Material to process:
::::::::
-- B replaces A's backward bottom-up table fill with top-down memoized recursion on the same
-- recurrence (a different decomposition; as plain Python recursion, B hits the interpreter's
-- recursion limit on very large m where iterative A does not — values agree where both return).

-- ===== PORT A =====
-- Dict reads dp[i+1][left+1] / dp[i+1][left] / dp[0][0]: every key read is present on EVERY
-- input (rows 0..m are inserted up front, row j holds keys 0..j after processing), so Dict.getD
-- is exact for Python's dp[.][.]; list reads nums[..]/multipliers[..] use pyGetD, whose default
-- is only reachable when Python raises IndexError, i.e. outside Pre_maximumScoreBottomUp.
def maximumScoreBottomUp (nums : List Int) (multipliers : List Int) : Int :=
  let n : Int := nums.length
  let m : Int := multipliers.length
  -- dp = {i: {} for i in range(0, m + 1)}
  let dp : PySem.Dict Int (PySem.Dict Int Int) :=
    (PySem.List.pyRange 0 (m + 1) 1).foldl (fun d i => d.insert i PySem.Dict.empty) PySem.Dict.empty
  -- dp[m] = {i: 0 for i in range(0, m + 1)}
  let rowm : PySem.Dict Int Int :=
    (PySem.List.pyRange 0 (m + 1) 1).foldl (fun d i => d.insert i 0) PySem.Dict.empty
  let dp := dp.insert m rowm
  -- for i in reversed(range(0, m)): for left in reversed(range(0, i + 1)): dp[i][left] = max(..)
  let dp := ((PySem.List.pyRange 0 m 1).reverse).foldl (fun dp i =>
    ((PySem.List.pyRange 0 (i + 1) 1).reverse).foldl (fun dp left =>
      let right := n - 1 - (i - left)
      let v := max
        (PySem.List.pyGetD multipliers i 0 * PySem.List.pyGetD nums left 0 +
          (dp.getD (i + 1) PySem.Dict.empty).getD (left + 1) 0)
        (PySem.List.pyGetD multipliers i 0 * PySem.List.pyGetD nums right 0 +
          (dp.getD (i + 1) PySem.Dict.empty).getD left 0)
      dp.modify i PySem.Dict.empty (fun row => row.insert left v)) dp) dp
  (dp.getD 0 PySem.Dict.empty).getD 0 0

-- ===== PORT B =====
-- Source B's helper rec(i, left): Python's memo dict is value-transparent caching (it never changes
-- the value returned, only avoids recomputation), so the port is the bare recursion; Python's
-- base case `if i == m: return 0` is totalized as `i ≥ m → 0` (B only ever calls rec with
-- i ≤ m, where the two coincide). right = n - 1 - (i - left); index reads use pyGetD whose
-- default is only reachable outside Pre_maximumScoreBottomUp.
def pvRec (nums multipliers : List Int) (i left : Nat) : Int :=
  if _h : i < multipliers.length then
    max
      (PySem.List.pyGetD multipliers (i : Int) 0 * PySem.List.pyGetD nums (left : Int) 0 +
        pvRec nums multipliers (i + 1) (left + 1))
      (PySem.List.pyGetD multipliers (i : Int) 0 *
          PySem.List.pyGetD nums ((nums.length : Int) - 1 - ((i : Int) - (left : Int))) 0 +
        pvRec nums multipliers (i + 1) left)
  else 0
termination_by multipliers.length - i
decreasing_by all_goals omega

-- return rec(0, 0)
def maximumScoreBottomUp_alt (nums : List Int) (multipliers : List Int) : Int :=
  pvRec nums multipliers 0 0

-- ===== PRECONDITION & SPEC =====
-- Pre_ excludes exactly the inputs with len(multipliers) > len(nums), on which the Python A
-- raises IndexError (nums[left] with left = m-1 ≥ n); B's Python raises there too.
def Pre_maximumScoreBottomUp (nums : List Int) (multipliers : List Int) : Prop :=
  multipliers.length ≤ nums.length
instance (nums : List Int) (multipliers : List Int) : Decidable (Pre_maximumScoreBottomUp nums multipliers) := by unfold Pre_maximumScoreBottomUp; infer_instance
def pvWitness_maximumScoreBottomUp : List Int × List Int := ([1, 2, 3], [2, 1])
def Spec_maximumScoreBottomUp (nums : List Int) (multipliers : List Int) (out : Int) : Prop := out = maximumScoreBottomUp_alt nums multipliers
instance (nums : List Int) (multipliers : List Int) (out : Int) : Decidable (Spec_maximumScoreBottomUp nums multipliers out) := by unfold Spec_maximumScoreBottomUp; infer_instance

-- ===== CLAIM (what is proved, stated in full; the proofs are below) =====
def Claim_equal_maximumScoreBottomUp : Prop := ∀ (nums : List Int) (multipliers : List Int), Dom_maximumScoreBottomUp nums multipliers → Pre_maximumScoreBottomUp nums multipliers → Spec_maximumScoreBottomUp nums multipliers (maximumScoreBottomUp nums multipliers)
::::::::
Task goal:
Could you copy each line in the listing above that includes the word "IndexError"?

Exercise answer:
-- is only reachable when Python raises IndexError, i.e. outside Pre_maximumScoreBottomUp.
-- raises IndexError (nums[left] with left = m-1 ≥ n); B's Python raises there too.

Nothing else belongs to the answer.